Only those lines in the data below from the line containing "-- ===== PRECONDITION" through the line containing "def pvSumLen (ys", both included, should be restated word for word.

● ● ● ● ● ● ●

-- pv_equiv track=rewrite | github.com/catherinearnett/morphscore | morphscore.py | morph_eval
-- ===== SOURCE A (Python) =====
-- def morph_eval(morphemes, tokens): #returns -1,0, 1
--     point = -1
--     if len(tokens) == 1:
--         point = 0
--     else:
--         segment_score = 0
--         for t in range(len(tokens)-1):
--             pt1 = ''.join(tokens[:t+1])
--             rest = ''.join(tokens[t+1:])
--             segments = [pt1, rest]
--             if segments == morphemes:
--                 segment_score += 1
--             else:
--                 segment_score += 0
--         if segment_score == 1:
--             point = 1
--         else:
--             point = -1
--     return point
-- ===== SOURCE B (Python) =====
-- def morph_eval(morphemes, tokens):
--     # 0 for a single token; else 1 iff exactly one split boundary of the token
--     # sequence reconstructs the two reference morphemes, else -1.
--     if len(tokens) == 1:
--         return 0
--     if len(morphemes) != 2 or ''.join(tokens) != ''.join(morphemes):
--         return -1
--     target = len(morphemes[0])
--     acc = 0
--     count = 0
--     for tok in tokens[:-1]:
--         acc += len(tok)
--         if acc == target:
--             count += 1
--     return 1 if count == 1 else -1
-- ===== Notes on version B (the rewrite author's own statement) =====
-- stated objective: faster
-- what changed: Instead of rejoining both halves of the token list at every split point (O(n*L)), B joins once, checks the concatenation equals the two morphemes, and counts split points whose cumulative token length equals len(morphemes[0]) in a single O(n+L) pass.
import Mathlib
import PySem

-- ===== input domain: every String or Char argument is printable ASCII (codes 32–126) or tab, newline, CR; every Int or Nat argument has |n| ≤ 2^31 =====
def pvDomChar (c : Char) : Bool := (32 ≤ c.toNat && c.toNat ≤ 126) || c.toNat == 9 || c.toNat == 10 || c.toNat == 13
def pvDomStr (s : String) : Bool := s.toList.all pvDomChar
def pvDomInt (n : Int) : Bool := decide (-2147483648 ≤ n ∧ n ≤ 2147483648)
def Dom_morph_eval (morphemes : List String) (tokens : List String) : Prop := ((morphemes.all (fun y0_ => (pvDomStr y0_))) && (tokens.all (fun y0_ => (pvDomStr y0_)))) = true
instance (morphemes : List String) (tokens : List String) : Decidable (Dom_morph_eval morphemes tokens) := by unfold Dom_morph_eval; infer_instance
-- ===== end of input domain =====

-- B joins the tokens once and counts split points by cumulative token length (one O(n+L) pass)
-- instead of A's rejoining of both halves at every split point (O(n·L)); objective: faster.
-- ===== PORT A =====
def morph_eval (morphemes : List String) (tokens : List String) : Int :=
  if PySem.List.len tokens = 1 then 0
  else
    let segment_score : Int :=
      (PySem.List.pyRange 0 (PySem.List.len tokens - 1) 1).foldl
        (fun acc t =>
          let pt1 := PySem.Str.join "" (PySem.List.slice tokens none (some (t + 1)))
          let rest := PySem.Str.join "" (PySem.List.slice tokens (some (t + 1)) none)
          if [pt1, rest] = morphemes then acc + 1 else acc + 0) 0
    if segment_score = 1 then 1 else -1

-- ===== PORT B =====
def morph_eval_alt (morphemes : List String) (tokens : List String) : Int :=
  if PySem.List.len tokens = 1 then 0
  else if PySem.List.len morphemes ≠ 2 ∨ PySem.Str.join "" tokens ≠ PySem.Str.join "" morphemes then -1
  else
    -- morphemes[0]: safe, the previous branch guarantees len(morphemes) = 2
    let target := PySem.Str.len (morphemes.headD "")
    let st :=
      (PySem.List.slice tokens none (some (-1))).foldl
        (fun (st : Int × Int) tok =>
          let acc := st.1 + PySem.Str.len tok
          (acc, if acc = target then st.2 + 1 else st.2)) (0, 0)
    if st.2 = 1 then 1 else -1

-- ===== PRECONDITION & SPEC =====
def Spec_morph_eval (morphemes : List String) (tokens : List String) (out : Int) : Prop := out = morph_eval_alt morphemes tokens
instance (morphemes : List String) (tokens : List String) (out : Int) : Decidable (Spec_morph_eval morphemes tokens out) := by unfold Spec_morph_eval; infer_instance

-- ===== CLAIM (what is proved, stated in full; the proofs are below) =====
def Claim_equal_morph_eval : Prop := ∀ (morphemes : List String) (tokens : List String), Dom_morph_eval morphemes tokens → Spec_morph_eval morphemes tokens (morph_eval morphemes tokens)

-- ===== LEMMAS AND PROOFS =====

-- total length (in characters) of a list of strings
def pvSumLen (ys : List String) : Nat := (ys.map (fun s => s.toList.length)).sum

-- value of B's counting loop, as a structural recursion
def pvCnt (target a : Int) : List String → Int
  | [] => 0
  | h :: t => (if a + PySem.Str.len h = target then 1 else 0) + pvCnt target (a + PySem.Str.len h) t

lemma pvJoin_nil_flatten (xs : List (List Char)) : PySem.Chars.join [] xs = xs.flatten := by
  simp [PySem.Chars.join, List.intercalate]
  induction xs with
  | nil => simp
  | cons h t ih => cases t <;> simp_all [List.intersperse]

lemma pvJoinS_toList (xs : List String) :
    (PySem.Str.join "" xs).toList = (xs.map String.toList).flatten := by
  rw [PySem.Str.toList_join]
  have : ("" : String).toList = [] := rfl
  rw [this, pvJoin_nil_flatten]

lemma pvFoldB (ys : List String) (target : Int) (a c : Int) :
    (ys.foldl
      (fun (st : Int × Int) tok =>
        let acc := st.1 + PySem.Str.len tok
        (acc, if acc = target then st.2 + 1 else st.2)) (a, c)).2
      = c + pvCnt target a ys := by
  induction ys generalizing a c with
  | nil => simp [pvCnt]
  | cons h t ih => simp only [List.foldl_cons, pvCnt, ih]; split_ifs <;> ring

lemma pvCnt_eq_countP (target : Int) (ys : List String) (a : Int) :
    pvCnt target a ys
      = ((List.range ys.length).countP
          (fun i => decide (a + (pvSumLen (ys.take (i + 1)) : Int) = target)) : Nat) := by
  induction ys generalizing a with
  | nil => simp [pvCnt]
  | cons h t ih =>
    rw [pvCnt, ih (a + PySem.Str.len h)]
    simp only [List.length_cons, List.range_succ_eq_map, List.countP_cons, List.countP_map]
    have hlen : PySem.Str.len h = (h.toList.length : Int) := PySem.Str.len_eq h
    have h0 : (decide (a + (pvSumLen ((h :: t).take (0 + 1)) : Int) = target))
        = decide (a + PySem.Str.len h = target) := by
      simp [pvSumLen, PySem.Str.len_eq]
    have hsucc : ∀ i : Nat,
        (decide (a + (pvSumLen ((h :: t).take (Nat.succ i + 1)) : Int) = target))
        = decide ((a + PySem.Str.len h) + (pvSumLen (t.take (i + 1)) : Int) = target) := by
      intro i
      simp [pvSumLen, PySem.Str.len_eq]
      constructor <;> intro hh <;> push_cast at * <;> linarith
    have : (fun i => decide (a + (pvSumLen ((h :: t).take (i + 1)) : Int) = target)) ∘ Nat.succ
        = fun i => decide ((a + PySem.Str.len h) + (pvSumLen (t.take (i + 1)) : Int) = target) := by
      funext i; exact hsucc i
    rw [this, h0]
    by_cases hc : a + PySem.Str.len h = target
    · rw [if_pos hc, if_pos (by simpa [PySem.Str.len_eq] using hc)]
      push_cast
      ring
    · rw [if_neg hc, if_neg (by simpa [PySem.Str.len_eq] using hc)]
      push_cast
      ring

-- A's loop as a countP over the split positions (tokens nonempty)
lemma pvScoreA (morphemes : List String) (tokens : List String) (h : tokens ≠ []) :
    (PySem.List.pyRange 0 (PySem.List.len tokens - 1) 1).foldl
        (fun acc t =>
          let pt1 := PySem.Str.join "" (PySem.List.slice tokens none (some (t + 1)))
          let rest := PySem.Str.join "" (PySem.List.slice tokens (some (t + 1)) none)
          if [pt1, rest] = morphemes then acc + 1 else acc + 0) 0
      = ((List.range (tokens.length - 1)).countP
          (fun i => decide ([PySem.Str.join "" (tokens.take (i + 1)),
                             PySem.Str.join "" (tokens.drop (i + 1))] = morphemes)) : Int) := by
  have h1 : PySem.List.len tokens - 1 = ((tokens.length - 1 : Nat) : Int) := by
    rw [PySem.List.len_eq]
    have : tokens.length ≠ 0 := fun hh => h (List.length_eq_zero_iff.mp hh)
    omega
  rw [h1, PySem.List.pyRange_zero_natCast, List.foldl_map]
  have hb : (fun (acc : Int) (i : Nat) =>
          let pt1 := PySem.Str.join "" (PySem.List.slice tokens none (some ((i : Int) + 1)))
          let rest := PySem.Str.join "" (PySem.List.slice tokens (some ((i : Int) + 1)) none)
          if [pt1, rest] = morphemes then acc + 1 else acc + 0)
      = fun acc i =>
          if (fun i => decide ([PySem.Str.join "" (tokens.take (i + 1)),
                             PySem.Str.join "" (tokens.drop (i + 1))] = morphemes)) i = true
          then acc + 1 else acc := by
    funext acc i
    have hcast : ((i : Int) + 1) = ((i + 1 : Nat) : Int) := by push_cast; ring
    simp only [hcast, PySem.List.slice_to_natCast, PySem.List.slice_from_natCast]
    by_cases hc : [PySem.Str.join "" (tokens.take (i + 1)),
        PySem.Str.join "" (tokens.drop (i + 1))] = morphemes <;> simp [hc]
  refine Eq.trans (congrArg (fun f : Int → Nat → Int => List.foldl f (0 : Int) (List.range (tokens.length - 1))) hb) ?_
  beta_reduce
  rw [PySem.List.foldl_count_if]
  simp

-- ===== VERDICT (by name: the statement is the Claim_ definition above) =====
-- characterisation of B's branch data: splitting lemmas used by the verdict proof
lemma pvFlatten_split (tokens : List String) (k : Nat) :
    ((tokens.take k).map String.toList).flatten ++ ((tokens.drop k).map String.toList).flatten
      = (tokens.map String.toList).flatten := by
  rw [← List.flatten_append, ← List.map_append, List.take_append_drop]

lemma pvSumLen_eq (ys : List String) : pvSumLen ys = ((ys.map String.toList).flatten).length := by
  simp [pvSumLen, List.length_flatten, Function.comp_def]

theorem morph_eval_spec : Claim_equal_morph_eval := by
  intro morphemes tokens _
  show morph_eval morphemes tokens = morph_eval_alt morphemes tokens
  unfold morph_eval morph_eval_alt
  by_cases h1 : PySem.List.len tokens = 1
  · have hl : tokens.length = 1 := by rw [PySem.List.len_eq] at h1; exact_mod_cast h1
    simp [hl]
  rcases eq_or_ne tokens [] with hnil | hne
  · subst hnil
    simp only [h1, if_false]
    have hr : PySem.List.pyRange 0 (PySem.List.len ([] : List String) - 1) 1 = [] := rfl
    rw [hr]
    simp [PySem.List.slice_to_neg_one]
  -- tokens nonempty, length ≠ 1
  simp only [h1, if_false]
  rw [pvScoreA morphemes tokens hne]
  rw [PySem.List.slice_to_neg_one, pvFoldB, pvCnt_eq_countP]
  set m := tokens.length - 1 with hm
  have hdl : tokens.dropLast.length = m := by simp [List.length_dropLast, hm]
  rw [hdl]
  by_cases hg : PySem.List.len morphemes ≠ 2 ∨
      PySem.Str.join "" tokens ≠ PySem.Str.join "" morphemes
  · -- guard true: B returns -1; A's count is 0
    have hz : (List.range m).countP
        (fun i => decide ([PySem.Str.join "" (tokens.take (i + 1)),
                           PySem.Str.join "" (tokens.drop (i + 1))] = morphemes)) = 0 := by
      rw [List.countP_eq_zero]
      intro i _
      simp only [decide_eq_true_eq]
      intro hc
      have hms2 : PySem.List.len morphemes = 2 := by
        rw [← hc, PySem.List.len_eq]; rfl
      have hjoin : PySem.Str.join "" tokens = PySem.Str.join "" morphemes := by
        apply String.toList_inj.mp
        rw [← hc, pvJoinS_toList, pvJoinS_toList]
        simp only [List.map_cons, List.map_nil, List.flatten_cons, List.flatten_nil,
          List.append_nil]
        rw [pvJoinS_toList, pvJoinS_toList, pvFlatten_split]
      rcases hg with hg | hg
      · exact hg hms2
      · exact hg hjoin
    rw [hz]
    rw [if_pos hg]
    simp
  · -- guard false: morphemes = [m0, m1] and the joins agree
    rw [not_or, not_not, not_not] at hg
    obtain ⟨hms2, hjoin⟩ := hg
    simp only [if_neg (by rw [not_or, not_not, not_not]; exact ⟨hms2, hjoin⟩ : ¬(PySem.List.len morphemes ≠ 2 ∨
      PySem.Str.join "" tokens ≠ PySem.Str.join "" morphemes))]
    obtain ⟨m0, m1, hms⟩ : ∃ m0 m1, morphemes = [m0, m1] := by
      rw [PySem.List.len_eq] at hms2
      have : morphemes.length = 2 := by exact_mod_cast hms2
      match morphemes, this with
      | [a, b], _ => exact ⟨a, b, rfl⟩
    subst hms
    have hJ : (tokens.map String.toList).flatten = m0.toList ++ m1.toList := by
      have := congrArg String.toList hjoin
      rw [pvJoinS_toList, pvJoinS_toList] at this
      simpa using this
    have hcong : ∀ i ∈ List.range m,
        (decide ([PySem.Str.join "" (tokens.take (i + 1)),
                  PySem.Str.join "" (tokens.drop (i + 1))] = [m0, m1])) = true ↔
        (decide ((0 : Int) + (pvSumLen (tokens.dropLast.take (i + 1)) : Int)
            = PySem.Str.len (([m0, m1].headD ""))) ) = true := by
      intro i hi
      have him : i < m := List.mem_range.mp hi
      have htk : tokens.dropLast.take (i + 1) = tokens.take (i + 1) := by
        rw [List.dropLast_eq_take, List.take_take]
        congr 1
        omega
      simp only [decide_eq_true_eq, List.headD_cons, htk, zero_add, PySem.Str.len_eq]
      set p := ((tokens.take (i + 1)).map String.toList).flatten with hp
      set r := ((tokens.drop (i + 1)).map String.toList).flatten with hr
      have hpr : p ++ r = m0.toList ++ m1.toList := by rw [hp, hr, pvFlatten_split, hJ]
      have hplen : (pvSumLen (tokens.take (i + 1)) : Int) = (p.length : Int) := by
        rw [pvSumLen_eq]
      rw [hplen]
      constructor
      · intro hc
        have hc0 : PySem.Str.join "" (tokens.take (i + 1)) = m0 := by
          injection hc with hh _
        have : p = m0.toList := by rw [hp, ← pvJoinS_toList, hc0]
        rw [this]
      · intro hlen
        have hlen' : p.length = m0.toList.length := by exact_mod_cast hlen
        obtain ⟨hpe, hre⟩ := List.append_inj hpr hlen'
        have h0 : PySem.Str.join "" (tokens.take (i + 1)) = m0 :=
          String.toList_inj.mp (by rw [pvJoinS_toList, ← hp, hpe])
        have hrgoal : PySem.Str.join "" (tokens.drop (i + 1)) = m1 :=
          String.toList_inj.mp (by rw [pvJoinS_toList, ← hr, hre])
        rw [h0, hrgoal]
    rw [List.countP_congr hcong, zero_add]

● ● ● ● ● ● ●

◆ THE COMPLETED TASK ◆
-- ===== PRECONDITION & SPEC =====
def Spec_morph_eval (morphemes : List String) (tokens : List String) (out : Int) : Prop := out = morph_eval_alt morphemes tokens
instance (morphemes : List String) (tokens : List String) (out : Int) : Decidable (Spec_morph_eval morphemes tokens out) := by unfold Spec_morph_eval; infer_instance

-- ===== CLAIM (what is proved, stated in full; the proofs are below) =====
def Claim_equal_morph_eval : Prop := ∀ (morphemes : List String) (tokens : List String), Dom_morph_eval morphemes tokens → Spec_morph_eval morphemes tokens (morph_eval morphemes tokens)

-- ===== LEMMAS AND PROOFS =====

-- total length (in characters) of a list of strings
def pvSumLen (ys : List String) : Nat := (ys.map (fun s => s.toList.length)).sum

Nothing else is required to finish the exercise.